Ugo Sébastião dit souvent qu’il ne répète que très rarement le
même procédé. Ainsi, parmi les dix nouvelles peintures de sa seconde
exposition à la galerie pal project, l’artiste a diversement pu jouer aux
fléchettes avec ses pinceaux ou laissé officier les vers à bois en maîtres
de l’aléatoire. Il a fait appel au dissolvant pour tenter d’oublier ou bien
encore au plomb pour lester le poids de l’histoire. Cette matérialité
exacerbée, née d’une recherche frénétique d’incarnation, il faut la lire en
regard avec une seconde dynamique. À partir d’images source glanées
sur internet, l’artiste procède par déclinaison sérielle et cérébrale d’un
même motif dont il nous présente une répétition altérée. Cela concerne
particulièrement le répertoire de la peinture baroque, cet inépuisable
réservoir de vanités crépusculaires, de corps arqués et de saints
convulsés que l’on jurerait avoir déjà vus ailleurs. L’œuvre finale de
l’artiste s’y tient en équilibre, dans cet intervalle incertain entre
circulation et recapture.
L’artiste, né en 1998 à Lyon, appartient à une nouvelle génération
d’artistes chargé·es se dépêtrer avec plusieurs héritages distincts et de
s’en distinguer. Il y a certes la peinture canonique, conservée et
historiographiée, mais également la tradition plus récente des artistes
qui, tout au long du XXe siècle, firent un sort à la condition de l’image
techniquement reproductible. Ceux·celles-ci, parfois désignés d’ « artistes
iconographes »¹, ont permis de légitimer des pratiques comme le collage,
la collection, le recadrage, l’échantillonnage, le
reblog ou le
reshare.
Ils·elles ont en même temps démontré combien les critères hérités de
l’originalité, de l’individualité et de l’invention se trouvent disqualifiés au
sein de la condition post-média voire post-internet. Aujourd’hui
cependant, surfer sur un océan d’images ne suffit pas et les sirènes de la
dématérialisation ne charment plus grand monde. En s’investissant
physiquement dans la production d’ « objets irréguliers »², Ugo Sébastião
rematérialise les scories de l’ère liquide.

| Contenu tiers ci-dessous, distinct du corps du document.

lemma key_w (n : Nat) (P : Nat → Int) (f : Int → Nat) :
    (∑ i ∈ Finset.range n, ∑ k ∈ Finset.range (n - i),
      if 0 < i ∧ i+1+k < n then f (P n - (P (i+1+k) - P i)) else 0)
    = ∑ s ∈ Finset.range n, ∑ t ∈ Finset.range (n-1),
        if n < s+t+1 then f (P n - (P s - P (s+t+1-n))) else 0 := by
  have hext : ∀ i ∈ Finset.range n,
      (∑ k ∈ Finset.range (n - i), if 0 < i ∧ i+1+k < n then f (P n - (P (i+1+k) - P i)) else 0)
      = ∑ k ∈ Finset.range n, if 0 < i ∧ i+1+k < n then f (P n - (P (i+1+k) - P i)) else 0 := by
    intro i hi
    rw [Finset.mem_range] at hi
    have hsub : Finset.range (n - i) ⊆ Finset.range n := by
      intro x hx
      rw [Finset.mem_range] at hx ⊢
      omega
    apply Finset.sum_subset hsub
    intro k hkn hk
    rw [Finset.mem_range] at hk
    apply if_neg
    rintro ⟨h1, h2⟩
    omega
  rw [Finset.sum_congr rfl hext, ← Finset.sum_product', ← Finset.sum_filter, ← Finset.sum_product', ← Finset.sum_filter]
  apply Finset.sum_nbij' (i := fun q => (q.1+1+q.2, n-2-q.2)) (j := fun q => (q.1+q.2+1-n, n-2-q.2))
  · intro q hq
    simp only [Finset.mem_filter, Finset.mem_product, Finset.mem_range] at hq ⊢
    omega
  · intro q hq
    simp only [Finset.mem_filter, Finset.mem_product, Finset.mem_range] at hq ⊢
    omega
  · intro q hq
    simp only [Finset.mem_filter, Finset.mem_product, Finset.mem_range] at hq
    have h1 : q.1+1+q.2 + (n-2-q.2) + 1 - n = q.1 := by omega
    have h2 : n-2-(n-2-q.2) = q.2 := by omega
    rw [h1, h2]
  · intro q hq
    simp only [Finset.mem_filter, Finset.mem_product, Finset.mem_range] at hq
    have h1 : (q.1+q.2+1-n)+1+(n-2-q.2) = q.1 := by omega
    have h2 : n-2-(n-2-q.2) = q.2 := by omega
    rw [h1, h2]
  · intro q hq
    simp only [Finset.mem_filter, Finset.mem_product, Finset.mem_range] at hq
    have h1 : (q.1+1+q.2) + (n-2-q.2) + 1 - n = q.1 := by omega
    rw [h1]

/-- the core combinatorial identity between index-pair differences and cyclic windows -/
lemma key (n : Nat) (P : Nat → Int) (hP0 : P 0 = 0) (f : Int → Nat) :
    (∑ i ∈ Finset.range n, ∑ k ∈ Finset.range (n - i),
      (f (P (i+1+k) - P i) + if 0 < i ∧ i+1+k < n then f (P n - (P (i+1+k) - P i)) else 0))
    = (∑ s ∈ Finset.range n, ∑ t ∈ Finset.range (n-1),
        f (if s + (t+1) ≤ n then P (s+(t+1)) - P s else P n - (P s - P (s+(t+1)-n))))
      + (if n ≠ 0 then f (P n) else 0) := by
  have hsplit : ∀ s ∈ Finset.range n, ∀ t ∈ Finset.range (n-1),
      f (if s + (t+1) ≤ n then P (s+(t+1)) - P s else P n - (P s - P (s+(t+1)-n)))
      = (if s+t+1 ≤ n then f (P (s+t+1) - P s) else 0)
        + (if n < s+t+1 then f (P n - (P s - P (s+t+1-n))) else 0) := by
    intro s _ t _
    by_cases hc : s + t + 1 ≤ n
    · rw [if_pos (by omega : s + (t+1) ≤ n), if_pos hc, if_neg (by omega)]
      have he : s + (t+1) = s + t + 1 := by ring
      rw [he]
      omega
    · rw [if_neg (by omega), if_neg hc, if_pos (by omega)]
      have he : s + (t+1) - n = s + t + 1 - n := by omega
      rw [he]
      omega
  rw [Finset.sum_congr rfl (fun s hs => Finset.sum_congr rfl (fun t ht => hsplit s hs t ht))]
  simp only [Finset.sum_add_distrib]
  have hd := key_d n P hP0 f
  have hw := key_w n P f
  omega

lemma count_single (x v : Int) : ([x]).count v = if x = v then 1 else 0 := by
  simp [List.count_singleton, beq_iff_eq]

lemma count_map_range (g : Nat → Int) (m : Nat) (v : Int) :
    (((List.range m).map g).count v) = ∑ t ∈ Finset.range m, if g t = v then 1 else 0 := by
  induction m with
  | zero => simp
  | succ m ih =>
    rw [List.range_succ, List.map_append, List.count_append, Finset.sum_range_succ, ih]
    simp only [List.map_cons, List.map_nil]
    rw [count_single]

Avec « The Doubts », il en va selon l’artiste d’une « tentative d’user,
d’épuiser une manière jusqu’à ce qu’elle bascule vers autre chose »³.
« Persistant Shapes » (2022), sa précédente exposition à la galerie,
introduisait certains de ses traits formels distinctifs : le vert acide, la
citation baroque, le motif des masques. À s’y pencher de plus près,
certaines toiles du nouvel ensemble révèlent des points d’achoppement
inédits : une main à six doigts, en particulier, met la puce à l’oreille. Cette
anomalie trahit l’usage de l’intelligence artificielle pour générer certains
motifs. Au sein de la toile monumentale
The Doubt, différents registres
iconographiques sont juxtaposés dans le même plan : l’IA voisine avec la
peinture sur le vif et l’emprunt à la tradition picturale. Reste que
l’impression finale, elle, découle du corps-à-corps de l’artiste aux prises
avec une surface plane recouverte de couleurs en un certain ordre
assemblées. L’identification immédiate laisse alors place à un rythme de
lecture décéléré et le plaisir émoussé du sensible reprend timidement ses
marques – par-delà la dématérialisation.
Dans le livre
Immediacy, Or The Style of Too Late Capitalism
(2024), Anna Kornbluh fait de l’immédiateté le style culturel des années
2010. Selon elle, celle-ci instaure une tyrannie ambiante où tout est dès
lors instantané et immersif : « L’immédiateté, c’est le déluge sans rien
pour l’épancher, l’inondation stylisée d’une immanence intense au sein de
notre esthétique culturelle qui se conforme étrangement aux conditions
contemporaines des marées noires et des raz-de-marée. »⁴ Ugo Sébastião
a beau se confronter au même présent trouble, ses toiles irrégulières
balafrent l’immanence pour mieux inviter à la réappropriation située de
notre mémoire reproduite.
¹ Garance Chabert et Aurélien Mole (éd.), Les artistes iconographes, Empire books/Villa
du Parc, 2018.
² Entretien avec l’artiste, février 2025. L’emploi de l’expression peut être vue comme un
clin d’œil à la “perle irrégulière », ou barroco en portugais, dont le baroque tire son
nom.
³ Entretien avec l’artiste, Ibid.
⁴ Anna Kornbluh, Immediacy, or The style of too-late capitalism, Verso, 2024. p. 33 [T. de l’a].